- Born: 8 December 1945 Kano
- Died: 28 May 2018 (aged 72) London
- Spouses: ; Frances Condon ​ ​(m. 1972, divorced)​ ; Hayat Emma Mroue ​(div. 1985)​ ; Renuka Jain ​(divorced)​
- Children: 6, including George

= Ely Calil =

Lebanese businessman holding British citizenship (1945–2018)

Ely Calil (8 December 1945 – 28 May 2018) was a Lebanese businessman holding British citizenship. He was one of the richest men in Britain; The Sunday Times Magazine estimated his wealth in 2010 to be around £350 million.

== Life ==
His ancestry can be traced back to 1920s or 30s when his family set up their home in Turkey after leaving Lebanon, but then returned to Lebanon after Atatürk's policies discriminating against Christians. Before he was born, his family set up an oil mill for groundnut processing in Lebanon in 1941. His father, George Khalil, died in 1970, leaving behind two sons, Ely and Bernard, and was said to have bequeathed £20 million to Ely.

== Allegations ==
In 2002, Calil was arrested in Paris in connection with the Elf Aquitaine scandal but was released on appeal.

In 2004, Calil was alleged to be part in the failed coup d'état in Equatorial Guinea and was sought by courts both in Equatorial Guinea and South Africa. In September 2004, he was sued by the Equatorial Guinean government for allegedly having raised $750 000 to finance the plot.

==Personal life==
Ely Calil was a father of six including actor George Calil, and was married three times. His first wife was a Tennessee tobacco heiress, Frances Condon. They married at a Roman Catholic church in Farm Street, Mayfair in 1972. They had two children: George and Katherine. His second wife was Lebanese socialite Hayat Emma Mroue who gave him two more children, Karim and May. They divorced in 1985 and afterwards she married property tycoon Lord Palumbo. Calil also has a son Stefan from a relationship with Noor Birol. Calil's third wife was Indian Renuka Jain, with whom he had a daughter, Yasmine.
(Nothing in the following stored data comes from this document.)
-- ===== LEMMAS AND PROOFS =====

-- B's answers for the suffix qs, when qs starts at position i of queries
def bAns (queries : List (Int × Int × Int)) : Int → List (Int × Int × Int) → List String
  | _, [] => []
  | i, (t, a, b) :: rest =>
    (if t = 3 then
      [if present (PySem.List.slice queries none (some i)) a b
          && present (PySem.List.slice queries none (some i)) b a then "Yes" else "No"]
     else []) ++ bAns queries (i + 1) rest

lemma foldl_stepB_eq_bAns (queries qs : List (Int × Int × Int)) :
    ∀ (i : Int) (ans : List String),
    (PySem.List.enumerate qs i).foldl (solveStepB queries) ans = ans ++ bAns queries i qs := by
  induction qs with
  | nil => intro i ans; simp [PySem.List.enumerate_nil, bAns]
  | cons q rest ih =>
    intro i ans
    obtain ⟨t, a, b⟩ := q
    rw [PySem.List.enumerate_cons, List.foldl_cons, ih]
    simp only [bAns, solveStepB]
    split_ifs <;> simp_all

-- the most-recent-event rule after one more query
lemma present_append (pre : List (Int × Int × Int)) (t x y a b : Int) :
    present (pre ++ [(t, x, y)]) a b
      = if x = a ∧ y = b ∧ (t = 1 ∨ t = 2) then decide (t = 1) else present pre a b := by
  simp [present, List.reverse_append, presentRev]

-- coupling invariant between A's dict-of-sets and B's pfx-scan predicate
def EdgeInv (graph : PySem.Dict Int (PySem.Set Int)) (pre : List (Int × Int × Int)) : Prop :=
  ∀ a b : Int, (∃ s, graph.get? a = some s ∧ b ∈ s) ↔ present pre a b = true

lemma get_some_inj {d : PySem.Dict Int (PySem.Set Int)} {k : Int} {s s' : PySem.Set Int}
    (h1 : d.get? k = some s) (h2 : d.get? k = some s') : s = s' := by
  rw [h1] at h2; injection h2
-- pv_equiv track=rewrite | github.com/MrBrantCode/unitest_baseline | mut_generate/mist_train_taco/taco_13516/solution.py | calculate_snuke_win_probability
-- ===== SOURCE A (Python) =====
-- def calculate_snuke_win_probability(N, A, B):
--     def gcd(a, b):
--         while b:
--             a, b = b, a % b
--         return a
--
--     S = 0
--     Y = []
--     for i in range(N):
--         a, b = A[i], B[i]
--         if b > a:
--             S += b - a
--             Y.append((b, b))
--         else:
--             Y.append((a, b))
--     Y = sorted(Y)
--     YY = [0] * (N + 1)
--     for i in range(N):
--         YY[i + 1] = YY[i] + Y[i][0]
--
--     def f(i, n):
--         return S - Y[i][0] + Y[i][1] - (YY[n] if n <= i else YY[n + 1] - Y[i][0])
--
--     ma1, ma2 = 0, 1
--     for i in range(N):
--         l = 0
--         r = N
--         while r - l > 1:
--             m = (l + r) // 2
--             if f(i, m) >= 0:
--                 l = m
--             else:
--                 r = m
--         a = l * Y[i][1] + min(f(i, l), Y[i][1])
--         b = N * Y[i][1]
--         if a * ma2 > b * ma1:
--             ma1, ma2 = a, b
--
--     g = gcd(ma1, ma2)
--     return (ma1 // g, ma2 // g)
-- ===== SOURCE B (Python) =====
-- def calculate_snuke_win_probability(N, A, B):
--     def gcd(a, b):
--         while b:
--             a, b = b, a % b
--         return a
--
--     S = sum(max(0, B[i] - A[i]) for i in range(N))
--     Y = sorted([(max(A[i], B[i]), B[i]) for i in range(N)])
--     YY = [0]
--     for y, _ in Y:
--         YY.append(YY[-1] + y)
--
--     def f(i, n):
--         return S - Y[i][0] + Y[i][1] - (YY[n] if n <= i else YY[n + 1] - Y[i][0])
--
--     ma1, ma2 = 0, 1
--     for i in range(N):
--         l = 0
--         for m in range(1, N):
--             if f(i, m) >= 0:
--                 l = m
--             else:
--                 break
--         a = l * Y[i][1] + min(f(i, l), Y[i][1])
--         b = N * Y[i][1]
--         if a * ma2 > b * ma1:
--             ma1, ma2 = a, b
--
--     g = gcd(ma1, ma2)
--     return (ma1 // g, ma2 // g)
-- ===== Notes on version B (the rewrite author's own statement) =====
-- stated objective: simpler
-- what changed: The per-i binary search for the threshold index is replaced by a single forward monotone scan with early break, and S/Y/YY are built by comprehensions and a running-sum append loop instead of the one branching index loop and the preallocated-array fill.
-- outside the precondition, e.g. on calculate_snuke_win_probability(4, [-3, -3, -1, 3], [-3, -3, 1, -3]): A returns (1, 1), B returns (1, 3)
import Mathlib
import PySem

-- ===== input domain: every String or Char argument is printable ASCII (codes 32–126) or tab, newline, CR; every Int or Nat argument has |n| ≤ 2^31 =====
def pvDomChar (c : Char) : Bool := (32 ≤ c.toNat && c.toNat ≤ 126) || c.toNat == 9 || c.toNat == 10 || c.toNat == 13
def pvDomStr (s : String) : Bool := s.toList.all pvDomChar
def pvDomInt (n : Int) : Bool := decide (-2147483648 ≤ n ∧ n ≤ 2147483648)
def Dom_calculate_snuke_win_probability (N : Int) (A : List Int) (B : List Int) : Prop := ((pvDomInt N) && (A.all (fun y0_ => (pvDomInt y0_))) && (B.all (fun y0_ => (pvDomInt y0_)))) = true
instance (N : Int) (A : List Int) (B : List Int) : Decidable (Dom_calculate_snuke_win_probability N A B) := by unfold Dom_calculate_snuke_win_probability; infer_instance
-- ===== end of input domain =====
-- pv_equiv track=rewrite | github.com/thealper2/codewars-solutions | 7-kyu/coding_3_min_remove_scrws_1.py | sc
-- ===== SOURCE A (Python) =====
-- def sc(s):
--     current = s[0]
--     s = s[1:]
--     n = len(s)
--     total_time = 1
--
--     for i in range(n):
--         total_time += 1
--         if current != s[i]:
--             total_time += 5
--             current = s[i]
--
--         total_time += 1
--
--     return total_time
-- ===== SOURCE B (Python) =====
-- def sc(s):
--     # View the screw sequence as maximal runs of equal colors: each char costs 2
--     # (except the first, cost 1) and each boundary between runs costs 5 extra.
--     n = len(s)
--     runs = 0
--     i = 0
--     while i < n:
--         runs += 1
--         j = i
--         while j < n and s[j] == s[i]:
--             j += 1
--         i = j
--     return 2 * n - 1 + 5 * (runs - 1)
-- ===== Notes on version B (the rewrite author's own statement) =====
-- stated objective: alternative
-- what changed: B views the string as maximal runs of equal colors: a two-pointer scan that skips each whole run counts the runs, and the answer is the closed form 2*n - 1 + 5*(runs - 1), instead of A's per-character walk carrying a current color and an accumulating time; Pre_ excludes the empty string, on which A raises IndexError.
import Mathlib
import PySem

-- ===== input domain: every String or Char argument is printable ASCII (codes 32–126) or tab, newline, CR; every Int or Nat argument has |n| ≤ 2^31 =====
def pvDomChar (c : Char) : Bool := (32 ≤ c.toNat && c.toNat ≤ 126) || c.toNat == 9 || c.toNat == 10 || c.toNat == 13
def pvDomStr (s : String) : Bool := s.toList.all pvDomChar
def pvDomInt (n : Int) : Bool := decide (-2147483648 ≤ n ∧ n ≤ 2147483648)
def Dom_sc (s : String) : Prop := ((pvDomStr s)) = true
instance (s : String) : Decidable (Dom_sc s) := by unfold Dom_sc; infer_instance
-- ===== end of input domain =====

-- B counts maximal runs of equal colors (two-pointer run-skipping scan) and uses the closed form
-- 2*n - 1 + 5*(runs - 1), instead of A's per-character stateful accumulation (objective: alternative).

-- ===== PORT A =====
-- A: current = s[0]; walk s[1:] adding 2 per char plus 5 on each color change, starting from total 1.
def scStep (st : Char × Int) (ch : Char) : Char × Int :=
  let t := st.2 + 1
  let (cur, t) := if st.1 ≠ ch then (ch, t + 5) else (st.1, t)
  (cur, t + 1)

def sc (s : String) : Int :=
  match PySem.Str.pyGet? s 0 with
  | none => 0   -- s[0] raises IndexError in Python; excluded by Pre_sc
  | some c0 => ((s.toList.drop 1).foldl scStep (c0, 1)).2

-- ===== PORT B =====
-- inner while loop of Source B: skip the whole maximal run of the head color, count one run, repeat
def runCount : List Char → Nat
  | [] => 0
  | c :: rest => 1 + runCount (rest.dropWhile (· == c))
termination_by l => l.length
decreasing_by
  simpa using Nat.lt_succ_of_le (List.length_dropWhile_le _ _)

def sc_alt (s : String) : Int :=
  let n : Int := (s.toList.length : Nat)
  2 * n - 1 + 5 * ((runCount s.toList : Int) - 1)

-- ===== PRECONDITION & SPEC =====
-- Pre_ excludes only the empty string, on which A raises IndexError (s[0]).
def Pre_sc (s : String) : Prop := PySem.Str.len s ≠ 0
instance (s : String) : Decidable (Pre_sc s) := by unfold Pre_sc; infer_instance
def pvWitness_sc : String := "rgb"
def Spec_sc (s : String) (out : Int) : Prop := out = sc_alt s
instance (s : String) (out : Int) : Decidable (Spec_sc s out) := by unfold Spec_sc; infer_instance

-- ===== CLAIM (what is proved, stated in full; the proofs are below) =====
def Claim_equal_sc : Prop := ∀ (s : String), Dom_sc s → Pre_sc s → Spec_sc s (sc s)

-- ===== LEMMAS AND PROOFS =====

-- Loop invariant for A: the fold from (c, t) adds 2 per char plus 5 per adjacent change in c :: rest.
theorem sc_fold_eq (rest : List Char) (c : Char) (t : Int) :
    (rest.foldl scStep (c, t)).2
      = t + 2 * (rest.length : Int)
          + 5 * (((c :: rest).zip rest).countP (fun p => p.1 != p.2) : Nat) := by
  induction rest generalizing c t with
  | nil => simp
  | cons d rs ih =>
    simp only [List.foldl_cons, List.zip_cons_cons, List.countP_cons, scStep]
    by_cases h : c = d
    · simp [h, ih d (t + 1 + 1)]
      ring
    · simp only [if_pos (by exact h)]
      rw [ih d (t + 1 + 5 + 1)]
      simp [bne, h]
      ring

-- Bridge: number of runs of c :: l = 1 + number of adjacent color changes in c :: l.
theorem runCount_eq_changes (l : List Char) :
    ∀ c : Char,
      runCount (c :: l) = ((c :: l).zip l).countP (fun p => p.1 != p.2) + 1 := by
  induction l with
  | nil => intro c; simp [runCount]
  | cons d rs ih =>
    intro c
    by_cases h : c = d
    · subst h
      have h1 : runCount (c :: c :: rs) = runCount (c :: rs) := by
        conv_lhs => rw [runCount]
        rw [runCount]
        simp [List.dropWhile]
      rw [h1, ih c]
      simp [List.zip_cons_cons, bne]
    · have hdc : (d == c) = false := by
        simp only [beq_eq_false_iff_ne]
        exact fun hh => h hh.symm
      have hdrop : (d :: rs).dropWhile (· == c) = d :: rs := by
        simp [List.dropWhile, hdc]
      rw [runCount, hdrop, ih d]
      simp only [List.zip_cons_cons, List.countP_cons]
      simp [bne, h]
      omega

theorem sc_spec' (s : String) (h : Pre_sc s) : sc s = sc_alt s := by
  unfold sc sc_alt
  have hne : s.toList ≠ [] := by
    intro hl
    exact h (by simp [PySem.Str.len, hl])
  obtain ⟨c, l, hcl⟩ := List.exists_cons_of_ne_nil hne
  have hget : PySem.Str.pyGet? s 0 = some c := by
    simp [PySem.Str.pyGet?, PySem.Chars.pyGet?, PySem.List.pyGet?, PySem.List.pyIdx?, hcl]
  rw [hget]
  simp only [hcl, List.drop_one, List.tail_cons]
  rw [sc_fold_eq, runCount_eq_changes l c]
  simp only [List.length_cons]
  push_cast
  ring

-- ===== VERDICT (by name: the statement is the Claim_ definition above) =====
theorem sc_spec : Claim_equal_sc := by
  intro s _ hpre
  exact sc_spec' s hpre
They also went on to divorce. In 2006 he sold his Chelsea home, Sloane House, for an estimated £45 million to Sir Anthony Bamford. He then lived in a rented £15 million mansion in Hampstead, London. He was known to be a very private person and did not give interviews to newspapers, and the press had taken only one photo of him over a forty-year period. In 2008 a gang of burglars targeted his home in Hampstead, but were caught by police and his possessions returned to him.

Calil died on 28 May 2018 after a fall down the stairs in his home.